Security and growth are not coterminous, of course. There are compromises and trade-offs to be had between these two imperatives, and frequently we have privileged the former over the latter. This is true, for example, in the pensions industry, where regulators have increasingly encouraged funds to invest in lower risk and notionally more “secure” assets like bonds, and away from equities with higher short-term volatility but greater long term returns.

More acutely, it is the case with our planning system, which the Shadow Chancellor has said Labour will overhaul. If we want a way of allocating land use that better supports growth, we are going to have to ask people — homeowners, voters — to give up the security that comes from having effective veto powers over new development. There’s no two ways about it.

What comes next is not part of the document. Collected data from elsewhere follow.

-- a grid cell read through Python indexing is the getElem value
theorem pv_tget (tiles : List (List Int)) (W : Nat)
    (hrect : ∀ r ∈ tiles, r.length = W) (ny nx : Nat)
    (hny : ny < tiles.length) (hnx : nx < W) :
    PySem.List.pyGetD (PySem.List.pyGetD tiles ((ny : Nat) : Int) []) ((nx : Nat) : Int) 0 =
      (tiles[ny]'hny)[nx]'(by rw [hrect _ (List.getElem_mem hny)]; exact hnx) := by
  rw [PySem.List.pyGetD_eq_getElem tiles [] (by omega) (by omega)]
  simp only [Int.toNat_natCast]
  rw [PySem.List.pyGetD_eq_getElem _ 0 (by omega)
    (by rw [hrect _ (List.getElem_mem hny)]; omega)]
  simp

-- an ownership-mask cell read through Python indexing is a comparison with the grid cell
theorem pv_oget (pid : Int) (tiles : List (List Int)) (W : Nat)
    (hrect : ∀ r ∈ tiles, r.length = W) (ny nx : Nat)
    (hny : ny < tiles.length) (hnx : nx < W) :
    (PySem.List.pyGetD (tiles.map (fun row => row.map (fun cell => cell == pid))) ((ny : Nat) : Int) []).getD nx false =
      decide (pid = (tiles[ny]'hny)[nx]'(by rw [hrect _ (List.getElem_mem hny)]; exact hnx)) := by
  rw [PySem.List.pyGetD_eq_getElem _ [] (by omega) (by simp; omega)]
  rw [List.getD_eq_getElem _ _ (by simp [Int.toNat_natCast]; rw [hrect _ (List.getElem_mem hny)]; omega)]
  simp only [List.getElem_map, Int.toNat_natCast]
  rw [Bool.eq_iff_iff]
  simp only [beq_iff_eq, decide_eq_true_eq]
  exact eq_comm

-- gen_neighbors as one filter-and-map pass over the four offsets
theorem pv_gen_eq (tiles : List (List Int)) (x y : Int) :
    gen_neighbors tiles x y = List.map (fun d : Int × Int => (x + d.1, y + d.2))
      (([(-1, 0), (1, 0), (0, -1), (0, 1)] : List (Int × Int)).filter
        (fun d => decide (0 ≤ x + d.1) &&
          decide (x + d.1 < PySem.List.len (PySem.List.pyGetD tiles 0 [])) &&
          decide (0 ≤ y + d.2) && decide (y + d.2 < PySem.List.len tiles))) := by
  unfold gen_neighbors
  have hbody : (fun (acc : List (Int × Int)) (d : Int × Int) =>
      if x + d.1 < 0 then acc
      else if PySem.List.len (PySem.List.pyGetD tiles 0 []) ≤ x + d.1 then acc
      else if y + d.2 < 0 then acc
      else if PySem.List.len tiles ≤ y + d.2 then acc
      else acc ++ [(x + d.1, y + d.2)]) =
    (fun acc d => if (decide (0 ≤ x + d.1) &&
          decide (x + d.1 < PySem.List.len (PySem.List.pyGetD tiles 0 [])) &&
          decide (0 ≤ y + d.2) && decide (y + d.2 < PySem.List.len tiles)) = true
        then acc ++ [(x + d.1, y + d.2)] else acc) := by
    funext acc d
    simp only [Bool.and_eq_true, decide_eq_true_eq]
    by_cases a1 : x + d.1 < 0 <;> by_cases a2 : PySem.List.len (PySem.List.pyGetD tiles 0 []) ≤ x + d.1 <;>
    by_cases a3 : y + d.2 < 0 <;> by_cases a4 : PySem.List.len tiles ≤ y + d.2 <;>
      simp only [a1, a2, a3, a4, if_true, if_false, ite_true, ite_false] <;>
      split_ifs <;> first | rfl | omega
  rw [hbody, PySem.List.foldl_append_if]
  simp

-- the neighbor-set membership test of A agrees with the shifted-mask bit of B
set_option maxHeartbeats 1600000 in
theorem pv_adj_iff (pid : Int) (tiles : List (List Int)) (W ky k : Nat)
    (hrect : ∀ r ∈ tiles, r.length = W)
    (hW0 : (tiles.headD []).length = W)
    (hky : ky < tiles.length) (hk : k < W) :
    (pid ∈ (gen_neighbors tiles ((k : Nat) : Int) ((ky : Nat) : Int)).map
        (fun p => PySem.List.pyGetD (PySem.List.pyGetD tiles p.2 []) p.1 0)) ↔
    ((adjacent_mask (tiles.map (fun row => row.map (fun cell => cell == pid))) ((ky : Nat) : Int)).getD k false = true) := by
  have hrecto : ∀ r ∈ tiles.map (fun row => row.map (fun cell => cell == pid)), r.length = W := by
    intro r hr
    obtain ⟨row, hrow, rfl⟩ := List.mem_map.mp hr
    simp [hrect row hrow]
  have hkyo : ky < (tiles.map (fun row => row.map (fun cell => cell == pid))).length := by
    simp [hky]
  rw [pv_getD_mask _ W ky k hrecto hkyo hk]
  rw [pv_gen_eq]
  have hlen0 : PySem.List.len (PySem.List.pyGetD tiles 0 []) = (W : Int) := by
    cases tiles with
    | nil => simp at hky
    | cons r rs =>
      rw [PySem.List.pyGetD_zero_cons, PySem.List.len_eq]
      simp at hW0
      omega
  have f1 : k - 1 < W := by omega
  have f2 : ky - 1 < tiles.length := by omega
  have e1 : ((k : Nat) : Int) + -1 = ((k : Nat) : Int) - 1 := by ring
  have e2 : ((ky : Nat) : Int) + -1 = ((ky : Nat) : Int) - 1 := by ring
  have eL : ∀ (h : 0 < k), ((k : Nat) : Int) - 1 = (((k - 1 : Nat) : Nat) : Int) := by omega
  have eU : ∀ (h : 0 < ky), ((ky : Nat) : Int) - 1 = (((ky - 1 : Nat) : Nat) : Int) := by omega
  have eR : ((k : Nat) : Int) + 1 = (((k + 1 : Nat) : Nat) : Int) := by omega
  have eD : ((ky : Nat) : Int) + 1 = (((ky + 1 : Nat) : Nat) : Int) := by omega
  have g0 : ∀ n : Nat, 0 ≤ ((n : Nat) : Int) := fun n => by omega
  have d1 : (0 ≤ ((k : Nat) : Int) - 1) ↔ 0 < k := by omega
  have d2 : ((k : Nat) : Int) - 1 < (W : Int) := by omega
  have d3 : 0 ≤ ((k : Nat) : Int) + 1 := by omega
  have d4 : (((k : Nat) : Int) + 1 < (W : Int)) ↔ k + 1 < W := by omega
  have d5 : 0 ≤ ((ky : Nat) : Int) := by omega
  have d6 : ((ky : Nat) : Int) < (tiles.length : Int) := by omega
  have d7 : (0 ≤ ((ky : Nat) : Int) - 1) ↔ 0 < ky := by omega
  have d8 : ((ky : Nat) : Int) - 1 < (tiles.length : Int) := by omega
  have d9 : 0 ≤ ((ky : Nat) : Int) + 1 := by omega
  have d10 : (((ky : Nat) : Int) + 1 < (tiles.length : Int)) ↔ ky + 1 < tiles.length := by omega
  by_cases h1 : 0 < k <;> by_cases h2 : k + 1 < W <;>
  by_cases h3 : 0 < ky <;> by_cases h4 : ky + 1 < tiles.length <;>
    simp only [List.filter_cons, List.filter_nil, hlen0, PySem.List.len_eq, add_zero, e1, e2,
      d1, d2, d3, d4, d5, d6, d7, d8, d9, d10, g0, Nat.cast_lt, h1, h2, h3, h4, eL, eU, eR, eD,
      decide_true, decide_false, Bool.true_and, Bool.false_and, Bool.and_true, Bool.and_false,
      Bool.and_self, Bool.false_eq_true, Bool.true_eq_false, eq_self_iff_true, ite_true, ite_false, if_true, if_false,
      List.map_cons, List.map_nil, List.mem_cons, List.not_mem_nil, or_false, false_or,
      List.length_map, hky, hk, f1, f2, true_and, and_true, and_self, not_true, not_false_iff,
      pv_tget tiles W hrect, pv_oget pid tiles W hrect,
      decide_eq_true_eq, Bool.or_eq_true, Bool.and_eq_true,
      Bool.or_false, Bool.false_or] <;>
    first
      | exact Iff.rfl
      | tauto

set_option maxHeartbeats 4000000 in
theorem possible_expansion_sound : ∀ (player_id : Int) (tiles : List (List Int)),
    Pre_possible_expansion player_id tiles →
    possible_expansion player_id tiles = possible_expansion_alt player_id tiles := by
  intro pid tiles hpre
  have hrect : ∀ r ∈ tiles, r.length = (tiles.headD []).length := hpre
  simp only [possible_expansion, possible_expansion_alt]
  apply pv_foldl_enumerate_congr2 tiles tiles 0 _ _ rfl
  intro ky hky p
  dsimp only
  simp only [zero_add]
  have hrecto : ∀ r ∈ tiles.map (fun row => row.map (fun cell => cell == pid)),
      r.length = (tiles.headD []).length := by
    intro r hr
    obtain ⟨row, hrow, rfl⟩ := List.mem_map.mp hr
    simp [hrect row hrow]
  have hkyo : ky < (tiles.map (fun row => row.map (fun cell => cell == pid))).length := by
    simp [hky]
  have hmaskl := pv_len_mask _ (tiles.headD []).length ky hrecto hkyo
  have hrowlen : (tiles[ky]'hky).length = (tiles.headD []).length := hrect _ (List.getElem_mem hky)
  apply pv_foldl_enumerate_congr2 _ _ 0 _ _ (by rw [List.length_zip]; omega)
  intro k hk p2
  dsimp only
  simp only [zero_add, List.getElem_zip]
  refine if_congr ?_ rfl rfl
  have hmem := PySem.Set.mem_ofList ((gen_neighbors tiles ((k : Nat) : Int) ((ky : Nat) : Int)).map
    (fun q => PySem.List.pyGetD (PySem.List.pyGetD tiles q.2 []) q.1 0)) pid
  have hadj := pv_adj_iff pid tiles (tiles.headD []).length ky k hrect rfl hky (by omega)
  have hget : (adjacent_mask (tiles.map (fun row => row.map (fun cell => cell == pid))) ((ky : Nat) : Int))[k]'(by omega) =
      (adjacent_mask (tiles.map (fun row => row.map (fun cell => cell == pid))) ((ky : Nat) : Int)).getD k false :=
    (List.getD_eq_getElem _ _ (by omega)).symm
  rw [hget, hmem, hadj]
  simp only [List.mem_cons, List.not_mem_nil, or_false, not_or]
  constructor
  · rintro ⟨⟨hn1, hn2⟩, hx⟩; exact ⟨hx, hn1, hn2⟩
  · rintro ⟨hx, hn1, hn2⟩; exact ⟨⟨hn1, hn2⟩, hx⟩

-- ===== VERDICT (by name: the statement is the Claim_ definition above) =====
theorem possible_expansion_spec : Claim_equal_possible_expansion := by
  intro pid tiles _ hpre
  exact possible_expansion_sound pid tiles hpre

These are not objections to seeking to improve people’s sense of security itself, but to the potential consequences of an active state trying to guarantee it. A genuine strategy for increasing our economic security and resilience as a society would not start with the state. It would start with individuals and families. It would promote and support self-sufficiency through higher savings, which would in turn beget greater resilience in household finances and support a more robust funding model for investment in this country.

And it would seek determinedly to spread ownership more diffusely through our society. Property provides perhaps the most important form of security a household can possess. It is a reliable store of value, a source of independence, and something to pass on to future generations. Reeves cited the great political economist Karl Polanyi in her lecture, and his theory about how economic systems can become detached from the societies which play host to them, with damaging consequences for social cohesion. Surely the best way to plug our economy back into society more broadly would be to greatly expand the number of people with a genuine stake in it.

As Reeves herself put it, any strategy for the state’s activities must be selective. It must make choices about where it intervenes, and how. And it must be conscious that intervention in certain areas might have unintended, deleterious consequences. Our great problem is that the state has left undone those things that it ought to have done, yet done those things which it ought not to have done. And as such the size and reach of the state has continued to expand whilst its effectiveness has diminished.

On the eve of Thatcher’s election in 1979, Jim Callaghan put it that “there are times, perhaps once every thirty years, when there is a sea change in politics. It then does not matter what you say or what you do. There is a shift in what the public wants and what it approves of”.

Such a sea change is clearly taking place today, as the tide of ideas in this country has swung towards a strong desire for security and safety over freedom and enterprise. Securonomics did not produce that shift. It merely reflects it. But it is not clear that this will necessarily drive the more dynamic, prosperous Britain that we all desire.